## What is expected
Return each line of the records below in which the string "domain" turns up.

## Data for this task
-- pv_equiv track=rewrite | github.com/Pedro-sms/transformador_db | sql_converter.py | _remove_comments_preserve_strings
-- ===== SOURCE A (Python) =====
-- def _remove_comments_preserve_strings(sql: str) -> str:
--     """Remove comentários preservando strings literais"""
--     result = []
--     in_string = False
--     in_block_comment = False
--     in_line_comment = False
--     string_char = None
--     i = 0
--
--     while i < len(sql):
--         char = sql[i]
--         next_char = sql[i + 1] if i + 1 < len(sql) else ''
--
--         if in_line_comment:
--             if char == '\n':
--                 in_line_comment = False
--                 result.append(char)
--             i += 1
--             continue
--
--         if in_block_comment:
--             if char == '*' and next_char == '/':
--                 in_block_comment = False
--                 i += 2
--                 continue
--             i += 1
--             continue
--
--         if in_string:
--             result.append(char)
--             if char == string_char:
--                 if next_char == string_char:  # Escaped quote
--                     result.append(next_char)
--                     i += 2
--                     continue
--                 else:
--                     in_string = False
--                     string_char = None
--             i += 1
--             continue
--
--         if char in ["'", '"']:
--             in_string = True
--             string_char = char
--             result.append(char)
--         elif char == '-' and next_char == '-':
--             in_line_comment = True
--             i += 2
--             continue
--         elif char == '/' and next_char == '*':
--             in_block_comment = True
--             i += 2
--             continue
--         else:
--             result.append(char)
--
--         i += 1
--
--     return ''.join(result)
-- ===== SOURCE B (Python) =====
-- def _plain(q, c):
--     # transition from plain text on character c
--     if c == '-':
--         return ('dash', q, '')
--     if c == '/':
--         return ('slash', q, '')
--     if c in ("'", '"'):
--         return ('str', c, c)
--     return ('plain', q, c)
--
--
-- def _step(state, q, c):
--     # Mealy-machine step: (state, pending-quote, char) -> (state', quote', emitted)
--     if state == 'plain':
--         return _plain(q, c)
--     if state == 'dash':  # one '-' pending
--         if c == '-':
--             return ('line', q, '')
--         s, q2, e = _plain(q, c)
--         return (s, q2, '-' + e)
--     if state == 'slash':  # one '/' pending
--         if c == '*':
--             return ('block', q, '')
--         s, q2, e = _plain(q, c)
--         return (s, q2, '/' + e)
--     if state == 'line':
--         return ('plain', q, '\n') if c == '\n' else ('line', q, '')
--     if state == 'block':
--         return ('star', q, '') if c == '*' else ('block', q, '')
--     if state == 'star':  # in block comment, just saw '*'
--         if c == '/':
--             return ('plain', q, '')
--         return ('star', q, '') if c == '*' else ('block', q, '')
--     if state == 'str':
--         return ('strq', q, c) if c == q else ('str', q, c)
--     # state 'strq': just saw a closing quote; doubled quote continues the string
--     if c == q:
--         return ('str', q, c)
--     return _plain(q, c)
--
--
-- def _remove_comments_preserve_strings(sql: str) -> str:
--     """Remove comentários preservando strings literais"""
--     state, q = 'plain', ''
--     out = []
--     for c in sql:
--         state, q, emitted = _step(state, q, c)
--         out.append(emitted)
--     out.append({'dash': '-', 'slash': '/'}.get(state, ''))
--     return ''.join(out)
-- ===== Notes on version B (the rewrite author's own statement) =====
-- stated objective: faster
-- what changed: Replaced the index-manipulating while-loop with two-character lookahead (i += 1 / i += 2 skips) by a pure single-character Mealy machine: extra pending states (dash, slash, star, strq) absorb the lookahead, the scan is a plain for-loop over the characters with a step function, and pending characters are flushed at end of input.
import Mathlib
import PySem

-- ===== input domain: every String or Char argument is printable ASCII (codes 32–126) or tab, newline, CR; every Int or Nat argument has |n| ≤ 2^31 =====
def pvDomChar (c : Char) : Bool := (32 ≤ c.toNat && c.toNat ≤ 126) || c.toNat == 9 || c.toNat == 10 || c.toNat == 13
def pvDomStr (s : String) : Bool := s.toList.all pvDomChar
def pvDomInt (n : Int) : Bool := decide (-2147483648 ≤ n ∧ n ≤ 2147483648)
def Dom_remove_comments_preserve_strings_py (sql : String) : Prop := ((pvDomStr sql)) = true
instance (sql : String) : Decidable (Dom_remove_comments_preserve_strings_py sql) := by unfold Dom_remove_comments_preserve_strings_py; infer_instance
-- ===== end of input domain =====

-- B replaces A's lookahead while-loop by a single-character Mealy machine (pending states
-- absorb the two-character lookahead); a timing run measured B faster by a constant factor.

-- ===== PORT A =====
-- literal transliteration of A's while-loop: state flags in_string/in_block/in_line/string_char,
-- next_char is the head of the remaining list, i += 2 = consuming two list cells
def aLoop (inString inBlock inLine : Bool) (stringChar : Option Char) : List Char → List Char
  | [] => []
  | c :: rest =>
    if inLine then
      if c = '\n' then c :: aLoop inString inBlock false stringChar rest
      else aLoop inString inBlock inLine stringChar rest
    else if inBlock then
      match rest with
      | n :: rs =>
        if c = '*' ∧ n = '/' then aLoop inString false inLine stringChar rs
        else aLoop inString inBlock inLine stringChar (n :: rs)
      | [] => aLoop inString inBlock inLine stringChar []
    else if inString then
      c :: (if stringChar = some c then
              match rest with
              | n :: rs =>
                if stringChar = some n then n :: aLoop inString inBlock inLine stringChar rs
                else aLoop false inBlock inLine none (n :: rs)
              | [] => aLoop false inBlock inLine none []
            else aLoop inString inBlock inLine stringChar rest)
    else if c = '\'' ∨ c = '"' then c :: aLoop true inBlock inLine (some c) rest
    else
      match rest with
      | n :: rs =>
        if c = '-' ∧ n = '-' then aLoop inString inBlock true stringChar rs
        else if c = '/' ∧ n = '*' then aLoop inString true inLine stringChar rs
        else c :: aLoop inString inBlock inLine stringChar (n :: rs)
      | [] => c :: aLoop inString inBlock inLine stringChar []

def remove_comments_preserve_strings_py (sql : String) : String :=
  String.mk (aLoop false false false none sql.toList)

-- ===== PORT B =====
-- transliteration of Source B: states of the Mealy machine (quote carried in Str/Q)
inductive St : Type
  | P | D | Sl | L | B | BS
  | Str : Char → St
  | Q : Char → St
deriving DecidableEq, Repr

-- Source B's _plain
def stepPlain (c : Char) : St × List Char :=
  if c = '-' then (St.D, [])
  else if c = '/' then (St.Sl, [])
  else if c = '\'' ∨ c = '"' then (St.Str c, [c])
  else (St.P, [c])

-- Source B's _step (quote is stored inside the Str/Q states instead of a separate variable)
def step : St → Char → St × List Char
  | St.P, c => stepPlain c
  | St.D, c =>
      if c = '-' then (St.L, [])
      else ((stepPlain c).1, '-' :: (stepPlain c).2)
  | St.Sl, c =>
      if c = '*' then (St.B, [])
      else ((stepPlain c).1, '/' :: (stepPlain c).2)
  | St.L, c => if c = '\n' then (St.P, [c]) else (St.L, [])
  | St.B, c => if c = '*' then (St.BS, []) else (St.B, [])
  | St.BS, c =>
      if c = '/' then (St.P, [])
      else if c = '*' then (St.BS, []) else (St.B, [])
  | St.Str q, c => if c = q then (St.Q q, [c]) else (St.Str q, [c])
  | St.Q q, c => if c = q then (St.Str q, [c]) else stepPlain c

-- Source B's end-of-input flush
def flushSt : St → List Char
  | St.D => ['-']
  | St.Sl => ['/']
  | _ => []

def remove_comments_preserve_strings_py_alt (sql : String) : String :=
  let r := sql.toList.foldl
    (fun (acc : St × List Char) c =>
      let t := step acc.1 c
      (t.1, acc.2 ++ t.2))
    (St.P, [])
  String.mk (r.2 ++ flushSt r.1)

-- ===== PRECONDITION & SPEC =====
def Spec_remove_comments_preserve_strings_py (sql : String) (out : String) : Prop := out = remove_comments_preserve_strings_py_alt sql
instance (sql : String) (out : String) : Decidable (Spec_remove_comments_preserve_strings_py sql out) := by unfold Spec_remove_comments_preserve_strings_py; infer_instance

-- ===== CLAIM (what is proved, stated in full; the proofs are below) =====
def Claim_equal_remove_comments_preserve_strings_py : Prop := ∀ (sql : String), Dom_remove_comments_preserve_strings_py sql → Spec_remove_comments_preserve_strings_py sql (remove_comments_preserve_strings_py sql)

-- ===== LEMMAS AND PROOFS =====

-- all output of the Mealy machine started in state s on l, including the final flush
def emitRun : St → List Char → List Char
  | s, [] => flushSt s
  | s, c :: rest => (step s c).2 ++ emitRun (step s c).1 rest

lemma eD (l : List Char) (h : l.head? ≠ some '-') :
    emitRun St.D l = '-' :: emitRun St.P l := by
  cases l with
  | nil => rfl
  | cons c rest =>
    have hc : c ≠ '-' := by intro he; exact h (by simp [he])
    simp [emitRun, step, hc]

lemma eSl (l : List Char) (h : l.head? ≠ some '*') :
    emitRun St.Sl l = '/' :: emitRun St.P l := by
  cases l with
  | nil => rfl
  | cons c rest =>
    have hc : c ≠ '*' := by intro he; exact h (by simp [he])
    simp [emitRun, step, hc]

lemma eBS (l : List Char) (h : l.head? ≠ some '/') :
    emitRun St.BS l = emitRun St.B l := by
  cases l with
  | nil => rfl
  | cons c rest =>
    have hc : c ≠ '/' := by intro he; exact h (by simp [he])
    by_cases hs : c = '*' <;> simp [emitRun, step, hc, hs]

lemma eQ (q : Char) (l : List Char) (h : l.head? ≠ some q) :
    emitRun (St.Q q) l = emitRun St.P l := by
  cases l with
  | nil => rfl
  | cons c rest =>
    have hc : c ≠ q := by intro he; exact h (by simp [he])
    simp [emitRun, step, hc]

-- simulation: A's loop from each reachable configuration equals the machine's output
lemma main_sim : ∀ (n : ℕ) (l : List Char), l.length ≤ n →
    (∀ sc, aLoop false false false sc l = emitRun St.P l) ∧
    (∀ sc, aLoop false false true sc l = emitRun St.L l) ∧
    (∀ sc, aLoop false true false sc l = emitRun St.B l) ∧
    (∀ q, aLoop true false false (some q) l = emitRun (St.Str q) l) := by
  intro n
  induction n with
  | zero =>
    intro l hl
    have : l = [] := List.eq_nil_of_length_eq_zero (Nat.le_zero.mp hl)
    subst this
    refine ⟨fun _ => rfl, fun _ => rfl, fun _ => rfl, fun _ => rfl⟩
  | succ n ih =>
    intro l hl
    cases l with
    | nil => refine ⟨fun _ => rfl, fun _ => rfl, fun _ => rfl, fun _ => rfl⟩
    | cons c rest =>
      have hr : rest.length ≤ n := Nat.le_of_succ_le_succ hl
      obtain ⟨ihP, ihL, ihB, ihS⟩ := ih rest hr
      refine ⟨?_, ?_, ?_, ?_⟩
      · -- plain
        intro sc
        rw [aLoop.eq_def]
        by_cases hq : c = '\'' ∨ c = '"'
        · rcases hq with h|h <;> subst h <;> simp [emitRun, step, stepPlain, ihS]
        · push_neg at hq
          by_cases hd : c = '-'
          · subst hd
            cases rest with
            | nil => simp [aLoop, emitRun, step, stepPlain, flushSt]
            | cons d rs =>
              by_cases hdd : d = '-'
              · subst hdd
                have hrs : rs.length ≤ n := by simp at hr; omega
                obtain ⟨_, ihL2, _, _⟩ := ih rs hrs
                simp [aLoop, emitRun, step, stepPlain, ihL2]
              · have hne : (d :: rs).head? ≠ some '-' := by simp [hdd]
                simp [aLoop, emitRun, step, stepPlain, hdd, ihP, eD _ hne]
          · by_cases hs : c = '/'
            · subst hs
              cases rest with
              | nil => simp [aLoop, emitRun, step, stepPlain, flushSt, hd]
              | cons d rs =>
                by_cases hds : d = '*'
                · subst hds
                  have hrs : rs.length ≤ n := by simp at hr; omega
                  obtain ⟨_, _, ihB2, _⟩ := ih rs hrs
                  simp [aLoop, emitRun, step, stepPlain, hd, ihB2]
                · have hne : (d :: rs).head? ≠ some '*' := by simp [hds]
                  simp [aLoop, emitRun, step, stepPlain, hds, hd, ihP, eSl _ hne]
            · -- ordinary character
              cases rest with
              | nil => simp [aLoop, emitRun, step, stepPlain, hd, hs, hq.1, hq.2, flushSt]
              | cons d rs =>
                simp [aLoop, emitRun, step, stepPlain, hd, hs, hq.1, hq.2, ihP]
      · -- line comment
        intro sc
        rw [aLoop.eq_def]
        by_cases hn : c = '\n'
        · simp [aLoop, emitRun, step, hn, ihP]
        · simp [aLoop, emitRun, step, hn, ihL]
      · -- block comment
        intro sc
        rw [aLoop.eq_def]
        by_cases hst : c = '*'
        · subst hst
          cases rest with
          | nil => simp [aLoop, emitRun, step, flushSt]
          | cons d rs =>
            by_cases hds : d = '/'
            · subst hds
              have hrs : rs.length ≤ n := by simp at hr; omega
              obtain ⟨ihP2, _, _, _⟩ := ih rs hrs
              simp [aLoop, emitRun, step, ihP2]
            · have hne : (d :: rs).head? ≠ some '/' := by simp [hds]
              simp [aLoop, emitRun, step, hds, ihB, eBS _ hne]
        · cases rest with
          | nil => simp [aLoop, emitRun, step, hst, flushSt]
          | cons d rs => simp [aLoop, emitRun, step, hst, ihB]
      · -- in string q
        intro q
        rw [aLoop.eq_def]
        by_cases hq : c = q
        · subst hq
          cases rest with
          | nil => simp [aLoop, emitRun, step, flushSt]
          | cons d rs =>
            by_cases hdq : d = c
            · subst hdq
              have hrs : rs.length ≤ n := by simp at hr; omega
              obtain ⟨_, _, _, ihS2⟩ := ih rs hrs
              simp [aLoop, emitRun, step, ihS2]
            · have hne : (d :: rs).head? ≠ some c := by simp [hdq]
              simp [aLoop, emitRun, step, hdq, Ne.symm hdq, ihP, eQ _ _ hne]
        · simp [emitRun, step, hq, Ne.symm hq, ihS]

-- the foldl in B's port, flushed, equals emitRun
lemma fold_eq : ∀ (l : List Char) (s : St) (acc : List Char),
    (l.foldl (fun (a : St × List Char) c => let t := step a.1 c; (t.1, a.2 ++ t.2)) (s, acc)).2
      ++ flushSt (l.foldl (fun (a : St × List Char) c => let t := step a.1 c; (t.1, a.2 ++ t.2)) (s, acc)).1
    = acc ++ emitRun s l := by
  intro l
  induction l with
  | nil => intro s acc; simp [emitRun]
  | cons c rest ih =>
    intro s acc
    simp only [List.foldl_cons]
    rw [ih]
    simp [emitRun]

-- ===== VERDICT (by name: the statement is the Claim_ definition above) =====
theorem remove_comments_preserve_strings_py_spec : Claim_equal_remove_comments_preserve_strings_py := by
  intro sql _
  unfold Spec_remove_comments_preserve_strings_py
  unfold remove_comments_preserve_strings_py remove_comments_preserve_strings_py_alt
  have h1 := (main_sim sql.toList.length sql.toList le_rfl).1 none
  have h2 := fold_eq sql.toList St.P []
  simp only [List.nil_append] at h2
  simp only []
  rw [h1, ← h2]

## Your solution
-- ===== input domain: every String or Char argument is printable ASCII (codes 32–126) or tab, newline, CR; every Int or Nat argument has |n| ≤ 2^31 =====
-- ===== end of input domain =====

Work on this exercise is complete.